### Instructions to follow:
Please give back only the lines below from the one containing "by_cases h : d.contains k" to the one containing "PySem.Set String), (∀", each repeated word for word, both ends included.

### Information given:
※ ※ ※
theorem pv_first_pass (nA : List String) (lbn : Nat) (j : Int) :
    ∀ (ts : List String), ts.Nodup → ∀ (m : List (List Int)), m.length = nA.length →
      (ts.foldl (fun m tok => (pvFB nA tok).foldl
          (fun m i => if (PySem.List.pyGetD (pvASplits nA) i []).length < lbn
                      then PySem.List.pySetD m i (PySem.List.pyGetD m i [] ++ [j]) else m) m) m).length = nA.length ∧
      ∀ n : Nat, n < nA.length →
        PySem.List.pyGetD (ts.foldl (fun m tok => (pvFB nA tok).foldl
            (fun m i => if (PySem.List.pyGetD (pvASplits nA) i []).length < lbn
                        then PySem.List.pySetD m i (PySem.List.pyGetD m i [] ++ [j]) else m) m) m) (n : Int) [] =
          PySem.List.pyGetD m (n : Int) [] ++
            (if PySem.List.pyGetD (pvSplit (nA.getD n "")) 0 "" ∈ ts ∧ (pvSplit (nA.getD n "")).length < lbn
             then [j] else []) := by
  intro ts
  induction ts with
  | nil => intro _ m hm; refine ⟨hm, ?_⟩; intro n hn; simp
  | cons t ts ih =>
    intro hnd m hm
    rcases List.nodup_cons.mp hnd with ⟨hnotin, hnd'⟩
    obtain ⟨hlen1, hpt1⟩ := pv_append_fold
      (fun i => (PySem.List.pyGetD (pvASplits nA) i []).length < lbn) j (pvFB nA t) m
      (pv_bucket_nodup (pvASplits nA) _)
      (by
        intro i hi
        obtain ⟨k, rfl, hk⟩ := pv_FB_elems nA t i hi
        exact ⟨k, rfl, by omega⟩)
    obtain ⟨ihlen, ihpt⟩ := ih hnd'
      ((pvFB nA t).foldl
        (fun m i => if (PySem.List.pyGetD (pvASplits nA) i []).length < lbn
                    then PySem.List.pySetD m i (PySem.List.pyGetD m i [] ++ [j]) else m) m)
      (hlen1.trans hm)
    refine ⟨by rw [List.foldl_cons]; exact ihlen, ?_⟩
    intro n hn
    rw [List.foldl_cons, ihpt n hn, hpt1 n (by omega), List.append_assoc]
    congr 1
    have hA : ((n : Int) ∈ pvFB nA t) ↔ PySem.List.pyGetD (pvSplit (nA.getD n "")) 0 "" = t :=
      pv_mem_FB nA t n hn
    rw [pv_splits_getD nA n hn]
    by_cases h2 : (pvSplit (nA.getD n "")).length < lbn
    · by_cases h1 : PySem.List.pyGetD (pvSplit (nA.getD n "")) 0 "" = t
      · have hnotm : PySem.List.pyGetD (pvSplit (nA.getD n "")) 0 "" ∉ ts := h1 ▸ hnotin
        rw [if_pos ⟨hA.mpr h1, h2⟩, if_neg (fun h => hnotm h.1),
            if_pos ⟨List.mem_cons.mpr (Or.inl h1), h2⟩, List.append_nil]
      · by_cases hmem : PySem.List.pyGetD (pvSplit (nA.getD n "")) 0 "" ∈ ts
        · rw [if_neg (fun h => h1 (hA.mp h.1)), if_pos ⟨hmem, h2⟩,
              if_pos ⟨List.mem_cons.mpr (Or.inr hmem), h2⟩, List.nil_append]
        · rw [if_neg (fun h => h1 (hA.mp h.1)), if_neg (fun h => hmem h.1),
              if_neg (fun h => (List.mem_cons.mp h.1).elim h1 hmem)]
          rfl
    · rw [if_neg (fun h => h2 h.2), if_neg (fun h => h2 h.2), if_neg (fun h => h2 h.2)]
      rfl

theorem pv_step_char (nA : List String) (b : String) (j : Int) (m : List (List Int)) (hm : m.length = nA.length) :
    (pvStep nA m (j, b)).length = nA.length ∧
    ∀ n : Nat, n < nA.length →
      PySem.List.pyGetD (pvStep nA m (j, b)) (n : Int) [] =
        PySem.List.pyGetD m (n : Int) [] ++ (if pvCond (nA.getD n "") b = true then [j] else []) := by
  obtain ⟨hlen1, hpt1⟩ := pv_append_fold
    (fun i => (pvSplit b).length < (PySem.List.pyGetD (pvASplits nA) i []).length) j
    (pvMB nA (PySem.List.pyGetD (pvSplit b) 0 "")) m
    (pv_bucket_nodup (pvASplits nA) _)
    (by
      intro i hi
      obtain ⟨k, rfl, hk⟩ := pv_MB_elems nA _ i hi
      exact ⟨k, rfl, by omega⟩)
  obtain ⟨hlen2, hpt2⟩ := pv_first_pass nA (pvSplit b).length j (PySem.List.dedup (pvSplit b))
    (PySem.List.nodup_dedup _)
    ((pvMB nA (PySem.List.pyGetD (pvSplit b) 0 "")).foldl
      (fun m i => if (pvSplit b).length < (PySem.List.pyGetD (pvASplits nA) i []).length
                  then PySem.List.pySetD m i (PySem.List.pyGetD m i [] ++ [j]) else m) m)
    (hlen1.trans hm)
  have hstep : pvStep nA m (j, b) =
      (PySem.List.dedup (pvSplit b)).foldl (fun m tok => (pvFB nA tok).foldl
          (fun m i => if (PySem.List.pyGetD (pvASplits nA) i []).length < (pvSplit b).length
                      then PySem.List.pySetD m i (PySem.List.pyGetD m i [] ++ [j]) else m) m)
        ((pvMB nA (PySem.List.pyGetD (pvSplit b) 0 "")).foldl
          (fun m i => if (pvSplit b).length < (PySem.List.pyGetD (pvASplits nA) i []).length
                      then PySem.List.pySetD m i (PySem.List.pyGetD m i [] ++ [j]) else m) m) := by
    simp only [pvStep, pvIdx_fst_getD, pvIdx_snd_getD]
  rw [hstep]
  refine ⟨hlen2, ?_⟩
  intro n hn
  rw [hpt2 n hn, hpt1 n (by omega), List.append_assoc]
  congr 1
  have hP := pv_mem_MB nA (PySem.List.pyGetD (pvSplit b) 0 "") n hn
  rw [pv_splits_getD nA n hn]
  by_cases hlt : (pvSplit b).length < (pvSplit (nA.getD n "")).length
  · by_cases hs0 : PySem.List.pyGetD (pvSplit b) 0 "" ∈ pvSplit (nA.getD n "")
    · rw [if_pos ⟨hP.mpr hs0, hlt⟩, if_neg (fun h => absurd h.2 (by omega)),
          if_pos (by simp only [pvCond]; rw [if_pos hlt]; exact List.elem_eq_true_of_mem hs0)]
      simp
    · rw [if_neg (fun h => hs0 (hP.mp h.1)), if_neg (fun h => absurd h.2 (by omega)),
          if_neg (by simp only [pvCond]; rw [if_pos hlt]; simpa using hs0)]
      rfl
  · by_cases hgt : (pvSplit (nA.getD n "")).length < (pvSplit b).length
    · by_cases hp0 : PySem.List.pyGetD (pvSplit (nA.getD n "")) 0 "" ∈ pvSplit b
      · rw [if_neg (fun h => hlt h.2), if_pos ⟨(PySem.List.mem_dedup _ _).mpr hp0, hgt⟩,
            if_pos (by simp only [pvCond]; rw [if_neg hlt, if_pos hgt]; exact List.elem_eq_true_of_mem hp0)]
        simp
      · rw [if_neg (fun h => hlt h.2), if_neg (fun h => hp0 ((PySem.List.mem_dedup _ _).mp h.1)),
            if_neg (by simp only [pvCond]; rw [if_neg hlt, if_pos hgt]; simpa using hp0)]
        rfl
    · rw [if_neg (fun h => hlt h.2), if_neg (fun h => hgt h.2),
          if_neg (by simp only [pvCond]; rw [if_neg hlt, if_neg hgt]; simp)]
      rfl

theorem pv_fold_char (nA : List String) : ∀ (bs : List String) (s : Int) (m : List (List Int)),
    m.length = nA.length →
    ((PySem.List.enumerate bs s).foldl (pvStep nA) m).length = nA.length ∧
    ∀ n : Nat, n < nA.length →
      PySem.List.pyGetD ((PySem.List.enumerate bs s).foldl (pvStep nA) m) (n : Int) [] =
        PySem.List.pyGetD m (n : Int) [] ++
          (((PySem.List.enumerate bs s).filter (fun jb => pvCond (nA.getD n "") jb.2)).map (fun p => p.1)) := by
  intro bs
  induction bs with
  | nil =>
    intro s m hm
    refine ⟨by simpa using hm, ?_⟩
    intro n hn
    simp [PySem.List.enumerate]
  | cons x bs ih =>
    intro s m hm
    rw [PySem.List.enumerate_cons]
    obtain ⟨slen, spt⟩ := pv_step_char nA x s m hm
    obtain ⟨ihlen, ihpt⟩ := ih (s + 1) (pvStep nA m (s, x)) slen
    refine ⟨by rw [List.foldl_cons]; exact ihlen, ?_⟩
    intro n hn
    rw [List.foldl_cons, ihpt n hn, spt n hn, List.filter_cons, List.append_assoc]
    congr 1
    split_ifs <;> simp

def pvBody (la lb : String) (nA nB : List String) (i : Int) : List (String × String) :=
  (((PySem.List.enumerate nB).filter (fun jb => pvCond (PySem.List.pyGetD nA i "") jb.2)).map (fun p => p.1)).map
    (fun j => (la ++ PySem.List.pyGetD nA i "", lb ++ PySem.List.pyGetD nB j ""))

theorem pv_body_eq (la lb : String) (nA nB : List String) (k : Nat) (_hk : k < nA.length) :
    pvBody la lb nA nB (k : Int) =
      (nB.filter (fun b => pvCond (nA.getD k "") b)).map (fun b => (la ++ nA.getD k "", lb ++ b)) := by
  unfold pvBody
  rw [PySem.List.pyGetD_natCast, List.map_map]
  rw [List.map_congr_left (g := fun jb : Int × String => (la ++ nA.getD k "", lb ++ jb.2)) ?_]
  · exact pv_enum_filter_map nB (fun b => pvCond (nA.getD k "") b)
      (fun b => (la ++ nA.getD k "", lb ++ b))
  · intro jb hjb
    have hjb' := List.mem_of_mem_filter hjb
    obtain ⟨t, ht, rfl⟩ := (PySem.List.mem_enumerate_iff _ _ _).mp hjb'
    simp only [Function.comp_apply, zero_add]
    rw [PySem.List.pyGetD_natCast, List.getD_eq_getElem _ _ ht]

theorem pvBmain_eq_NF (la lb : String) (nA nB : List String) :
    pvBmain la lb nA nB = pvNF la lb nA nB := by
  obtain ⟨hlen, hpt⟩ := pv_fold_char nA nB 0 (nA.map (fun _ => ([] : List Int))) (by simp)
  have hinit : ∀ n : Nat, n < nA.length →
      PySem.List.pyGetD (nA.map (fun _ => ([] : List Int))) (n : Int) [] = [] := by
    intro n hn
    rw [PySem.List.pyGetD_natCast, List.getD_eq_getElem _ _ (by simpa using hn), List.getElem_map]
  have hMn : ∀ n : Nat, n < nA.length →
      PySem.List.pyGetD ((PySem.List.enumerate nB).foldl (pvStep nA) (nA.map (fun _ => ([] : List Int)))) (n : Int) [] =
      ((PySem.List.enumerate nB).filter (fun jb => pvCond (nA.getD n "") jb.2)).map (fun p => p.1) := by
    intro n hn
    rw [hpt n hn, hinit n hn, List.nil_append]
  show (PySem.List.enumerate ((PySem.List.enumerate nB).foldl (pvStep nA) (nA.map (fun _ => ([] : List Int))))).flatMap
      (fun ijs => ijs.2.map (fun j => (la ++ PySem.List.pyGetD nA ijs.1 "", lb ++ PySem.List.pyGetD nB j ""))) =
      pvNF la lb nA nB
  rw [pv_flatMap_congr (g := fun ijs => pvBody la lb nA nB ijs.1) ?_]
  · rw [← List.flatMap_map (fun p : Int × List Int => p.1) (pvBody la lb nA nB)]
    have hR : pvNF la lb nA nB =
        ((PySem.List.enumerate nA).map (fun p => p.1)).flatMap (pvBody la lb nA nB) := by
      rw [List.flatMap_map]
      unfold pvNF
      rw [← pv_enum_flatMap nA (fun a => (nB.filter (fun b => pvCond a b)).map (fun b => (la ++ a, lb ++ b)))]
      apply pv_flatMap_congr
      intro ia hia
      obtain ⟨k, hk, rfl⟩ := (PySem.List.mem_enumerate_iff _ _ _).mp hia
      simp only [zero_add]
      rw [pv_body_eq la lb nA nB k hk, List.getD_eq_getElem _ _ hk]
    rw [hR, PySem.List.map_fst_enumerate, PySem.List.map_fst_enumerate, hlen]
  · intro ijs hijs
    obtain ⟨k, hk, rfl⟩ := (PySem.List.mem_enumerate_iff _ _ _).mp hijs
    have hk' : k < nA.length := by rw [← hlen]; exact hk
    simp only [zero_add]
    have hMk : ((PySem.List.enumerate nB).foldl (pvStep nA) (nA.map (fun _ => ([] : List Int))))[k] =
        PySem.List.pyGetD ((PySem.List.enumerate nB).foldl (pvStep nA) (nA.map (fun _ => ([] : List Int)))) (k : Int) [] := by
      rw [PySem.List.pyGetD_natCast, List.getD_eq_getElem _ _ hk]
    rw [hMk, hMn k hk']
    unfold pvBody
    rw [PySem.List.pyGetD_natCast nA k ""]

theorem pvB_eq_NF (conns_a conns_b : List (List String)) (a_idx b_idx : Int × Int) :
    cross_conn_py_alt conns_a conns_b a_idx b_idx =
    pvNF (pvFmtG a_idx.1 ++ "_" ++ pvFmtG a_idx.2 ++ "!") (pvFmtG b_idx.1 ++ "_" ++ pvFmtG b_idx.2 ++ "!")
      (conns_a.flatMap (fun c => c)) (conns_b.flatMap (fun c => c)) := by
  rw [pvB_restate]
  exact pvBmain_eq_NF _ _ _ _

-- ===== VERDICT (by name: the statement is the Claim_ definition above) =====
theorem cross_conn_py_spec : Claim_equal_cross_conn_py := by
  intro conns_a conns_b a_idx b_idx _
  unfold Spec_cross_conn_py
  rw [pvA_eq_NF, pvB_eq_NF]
※ ※ ※
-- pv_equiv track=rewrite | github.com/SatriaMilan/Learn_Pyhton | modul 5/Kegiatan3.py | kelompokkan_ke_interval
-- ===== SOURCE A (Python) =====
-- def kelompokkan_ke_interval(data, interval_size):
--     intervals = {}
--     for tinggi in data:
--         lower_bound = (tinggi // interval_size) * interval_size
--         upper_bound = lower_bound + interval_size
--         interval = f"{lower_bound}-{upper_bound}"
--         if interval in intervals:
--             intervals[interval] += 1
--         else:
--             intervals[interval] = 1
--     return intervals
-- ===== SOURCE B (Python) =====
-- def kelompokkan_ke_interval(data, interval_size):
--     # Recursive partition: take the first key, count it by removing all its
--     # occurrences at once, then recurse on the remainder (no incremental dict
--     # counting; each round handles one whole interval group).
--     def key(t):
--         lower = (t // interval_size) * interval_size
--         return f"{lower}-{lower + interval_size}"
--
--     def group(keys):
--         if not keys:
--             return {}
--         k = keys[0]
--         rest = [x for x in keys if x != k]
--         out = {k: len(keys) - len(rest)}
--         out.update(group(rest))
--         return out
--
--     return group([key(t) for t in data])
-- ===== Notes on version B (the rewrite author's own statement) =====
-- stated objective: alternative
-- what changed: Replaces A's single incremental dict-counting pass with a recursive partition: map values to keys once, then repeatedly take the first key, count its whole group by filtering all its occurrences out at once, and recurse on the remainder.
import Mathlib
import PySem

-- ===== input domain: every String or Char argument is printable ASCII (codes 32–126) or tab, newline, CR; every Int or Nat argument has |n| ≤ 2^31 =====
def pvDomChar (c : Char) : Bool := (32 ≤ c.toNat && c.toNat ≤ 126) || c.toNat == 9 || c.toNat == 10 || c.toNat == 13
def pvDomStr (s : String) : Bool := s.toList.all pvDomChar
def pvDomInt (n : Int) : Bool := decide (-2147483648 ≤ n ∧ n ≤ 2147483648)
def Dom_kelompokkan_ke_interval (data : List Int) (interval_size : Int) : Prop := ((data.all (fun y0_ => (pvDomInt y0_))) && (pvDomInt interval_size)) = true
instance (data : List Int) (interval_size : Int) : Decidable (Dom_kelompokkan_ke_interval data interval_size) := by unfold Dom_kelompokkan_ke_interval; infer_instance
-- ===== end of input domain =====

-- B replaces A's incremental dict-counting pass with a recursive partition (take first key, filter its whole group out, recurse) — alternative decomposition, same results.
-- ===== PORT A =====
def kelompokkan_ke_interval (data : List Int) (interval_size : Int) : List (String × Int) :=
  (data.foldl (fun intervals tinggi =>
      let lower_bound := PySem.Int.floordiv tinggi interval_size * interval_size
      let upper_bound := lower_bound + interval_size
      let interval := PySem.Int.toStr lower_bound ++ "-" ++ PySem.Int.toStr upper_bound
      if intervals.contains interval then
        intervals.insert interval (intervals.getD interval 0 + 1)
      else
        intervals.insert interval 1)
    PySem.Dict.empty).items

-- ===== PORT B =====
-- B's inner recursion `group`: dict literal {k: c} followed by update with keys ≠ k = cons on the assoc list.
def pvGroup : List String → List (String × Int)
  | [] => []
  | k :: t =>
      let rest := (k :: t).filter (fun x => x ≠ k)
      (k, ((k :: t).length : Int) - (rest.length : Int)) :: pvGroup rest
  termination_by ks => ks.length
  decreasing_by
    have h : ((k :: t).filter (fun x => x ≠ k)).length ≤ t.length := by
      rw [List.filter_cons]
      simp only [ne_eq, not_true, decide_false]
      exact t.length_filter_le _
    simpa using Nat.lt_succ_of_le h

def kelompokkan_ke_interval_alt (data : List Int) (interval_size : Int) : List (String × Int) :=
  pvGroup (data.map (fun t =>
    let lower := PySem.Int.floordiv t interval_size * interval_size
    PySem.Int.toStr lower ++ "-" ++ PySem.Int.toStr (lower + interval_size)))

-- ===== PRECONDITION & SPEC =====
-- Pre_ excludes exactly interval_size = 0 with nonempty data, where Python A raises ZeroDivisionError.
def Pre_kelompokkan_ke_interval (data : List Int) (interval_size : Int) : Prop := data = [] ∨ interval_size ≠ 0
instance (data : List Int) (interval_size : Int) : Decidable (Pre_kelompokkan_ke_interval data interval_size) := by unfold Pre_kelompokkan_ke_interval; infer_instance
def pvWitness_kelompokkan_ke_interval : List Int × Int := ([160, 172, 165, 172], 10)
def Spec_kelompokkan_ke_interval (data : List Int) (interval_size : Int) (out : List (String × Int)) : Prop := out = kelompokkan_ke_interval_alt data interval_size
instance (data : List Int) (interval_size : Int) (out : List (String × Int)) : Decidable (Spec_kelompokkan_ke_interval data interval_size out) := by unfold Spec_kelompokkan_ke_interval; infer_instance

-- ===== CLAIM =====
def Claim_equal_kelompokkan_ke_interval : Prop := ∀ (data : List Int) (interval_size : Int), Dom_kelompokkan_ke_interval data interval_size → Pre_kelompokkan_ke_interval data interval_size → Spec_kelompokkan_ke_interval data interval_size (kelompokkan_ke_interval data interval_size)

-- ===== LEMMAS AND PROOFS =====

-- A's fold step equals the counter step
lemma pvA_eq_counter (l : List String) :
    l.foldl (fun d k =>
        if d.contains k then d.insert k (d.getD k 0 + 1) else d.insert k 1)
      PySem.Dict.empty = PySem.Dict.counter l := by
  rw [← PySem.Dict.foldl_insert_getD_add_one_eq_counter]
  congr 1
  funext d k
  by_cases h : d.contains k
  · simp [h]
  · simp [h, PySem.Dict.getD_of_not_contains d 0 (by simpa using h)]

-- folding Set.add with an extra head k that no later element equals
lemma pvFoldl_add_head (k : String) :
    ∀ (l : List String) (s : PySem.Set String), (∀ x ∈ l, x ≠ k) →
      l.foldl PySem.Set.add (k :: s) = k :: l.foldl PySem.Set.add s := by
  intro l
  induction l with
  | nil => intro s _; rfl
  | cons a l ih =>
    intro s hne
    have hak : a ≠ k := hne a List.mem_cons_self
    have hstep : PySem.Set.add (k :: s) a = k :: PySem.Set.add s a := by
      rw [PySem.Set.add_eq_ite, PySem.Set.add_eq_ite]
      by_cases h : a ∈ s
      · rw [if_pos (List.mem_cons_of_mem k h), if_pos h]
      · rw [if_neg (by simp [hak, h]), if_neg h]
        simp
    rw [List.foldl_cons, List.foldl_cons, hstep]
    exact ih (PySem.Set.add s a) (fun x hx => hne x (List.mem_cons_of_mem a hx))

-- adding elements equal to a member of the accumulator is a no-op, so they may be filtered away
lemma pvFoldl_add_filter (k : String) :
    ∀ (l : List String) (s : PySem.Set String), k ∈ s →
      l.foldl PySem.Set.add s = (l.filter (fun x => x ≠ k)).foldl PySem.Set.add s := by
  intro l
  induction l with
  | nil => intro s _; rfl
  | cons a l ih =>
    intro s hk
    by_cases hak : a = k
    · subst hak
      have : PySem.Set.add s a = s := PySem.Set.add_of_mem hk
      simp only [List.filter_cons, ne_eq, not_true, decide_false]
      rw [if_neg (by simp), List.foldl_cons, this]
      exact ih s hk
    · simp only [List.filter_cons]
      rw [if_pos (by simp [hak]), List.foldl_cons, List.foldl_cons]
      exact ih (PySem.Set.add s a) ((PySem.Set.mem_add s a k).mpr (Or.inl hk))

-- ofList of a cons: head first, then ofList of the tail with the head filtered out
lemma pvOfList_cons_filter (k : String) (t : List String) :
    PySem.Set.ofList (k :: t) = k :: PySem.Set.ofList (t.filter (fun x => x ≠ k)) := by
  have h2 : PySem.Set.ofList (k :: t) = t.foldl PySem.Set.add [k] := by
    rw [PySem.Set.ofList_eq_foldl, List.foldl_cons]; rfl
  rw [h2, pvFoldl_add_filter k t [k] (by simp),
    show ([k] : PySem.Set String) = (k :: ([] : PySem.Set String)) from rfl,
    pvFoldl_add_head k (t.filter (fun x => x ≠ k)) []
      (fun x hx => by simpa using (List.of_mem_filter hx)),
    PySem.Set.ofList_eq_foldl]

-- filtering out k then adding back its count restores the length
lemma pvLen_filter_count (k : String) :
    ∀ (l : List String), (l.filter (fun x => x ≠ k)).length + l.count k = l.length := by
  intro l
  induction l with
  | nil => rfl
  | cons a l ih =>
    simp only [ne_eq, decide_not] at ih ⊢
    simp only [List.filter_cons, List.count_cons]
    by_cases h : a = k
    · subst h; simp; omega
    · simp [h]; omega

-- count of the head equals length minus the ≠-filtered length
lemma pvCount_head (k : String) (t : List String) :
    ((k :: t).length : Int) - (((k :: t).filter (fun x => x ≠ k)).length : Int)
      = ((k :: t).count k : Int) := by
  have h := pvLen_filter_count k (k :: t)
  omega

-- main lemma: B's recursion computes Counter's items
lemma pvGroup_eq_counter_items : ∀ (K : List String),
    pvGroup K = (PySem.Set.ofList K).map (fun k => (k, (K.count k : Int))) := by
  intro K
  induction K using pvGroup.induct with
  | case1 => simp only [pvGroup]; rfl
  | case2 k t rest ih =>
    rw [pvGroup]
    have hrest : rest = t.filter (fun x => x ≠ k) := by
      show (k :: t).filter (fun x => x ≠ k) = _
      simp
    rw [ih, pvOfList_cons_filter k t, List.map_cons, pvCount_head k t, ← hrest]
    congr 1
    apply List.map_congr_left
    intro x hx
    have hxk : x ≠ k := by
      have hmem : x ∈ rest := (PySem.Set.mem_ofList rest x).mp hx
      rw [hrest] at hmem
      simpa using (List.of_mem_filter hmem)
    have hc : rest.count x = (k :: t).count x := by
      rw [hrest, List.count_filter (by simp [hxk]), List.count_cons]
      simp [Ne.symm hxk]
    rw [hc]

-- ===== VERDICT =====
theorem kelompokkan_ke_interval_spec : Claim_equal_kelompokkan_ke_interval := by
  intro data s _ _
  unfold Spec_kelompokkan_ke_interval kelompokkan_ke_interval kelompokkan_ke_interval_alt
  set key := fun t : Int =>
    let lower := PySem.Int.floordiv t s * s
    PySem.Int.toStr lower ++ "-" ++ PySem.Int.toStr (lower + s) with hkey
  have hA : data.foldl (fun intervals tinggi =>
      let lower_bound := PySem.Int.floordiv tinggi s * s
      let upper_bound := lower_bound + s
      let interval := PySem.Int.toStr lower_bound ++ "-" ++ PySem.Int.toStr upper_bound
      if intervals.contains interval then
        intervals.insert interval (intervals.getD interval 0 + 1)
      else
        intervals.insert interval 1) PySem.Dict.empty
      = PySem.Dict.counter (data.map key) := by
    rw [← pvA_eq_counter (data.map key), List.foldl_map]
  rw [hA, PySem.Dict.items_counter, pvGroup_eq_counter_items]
※ ※ ※
### Reply to the exercise:
  by_cases h : d.contains k
  · simp [h]
  · simp [h, PySem.Dict.getD_of_not_contains d 0 (by simpa using h)]

-- folding Set.add with an extra head k that no later element equals
lemma pvFoldl_add_head (k : String) :
    ∀ (l : List String) (s : PySem.Set String), (∀ x ∈ l, x ≠ k) →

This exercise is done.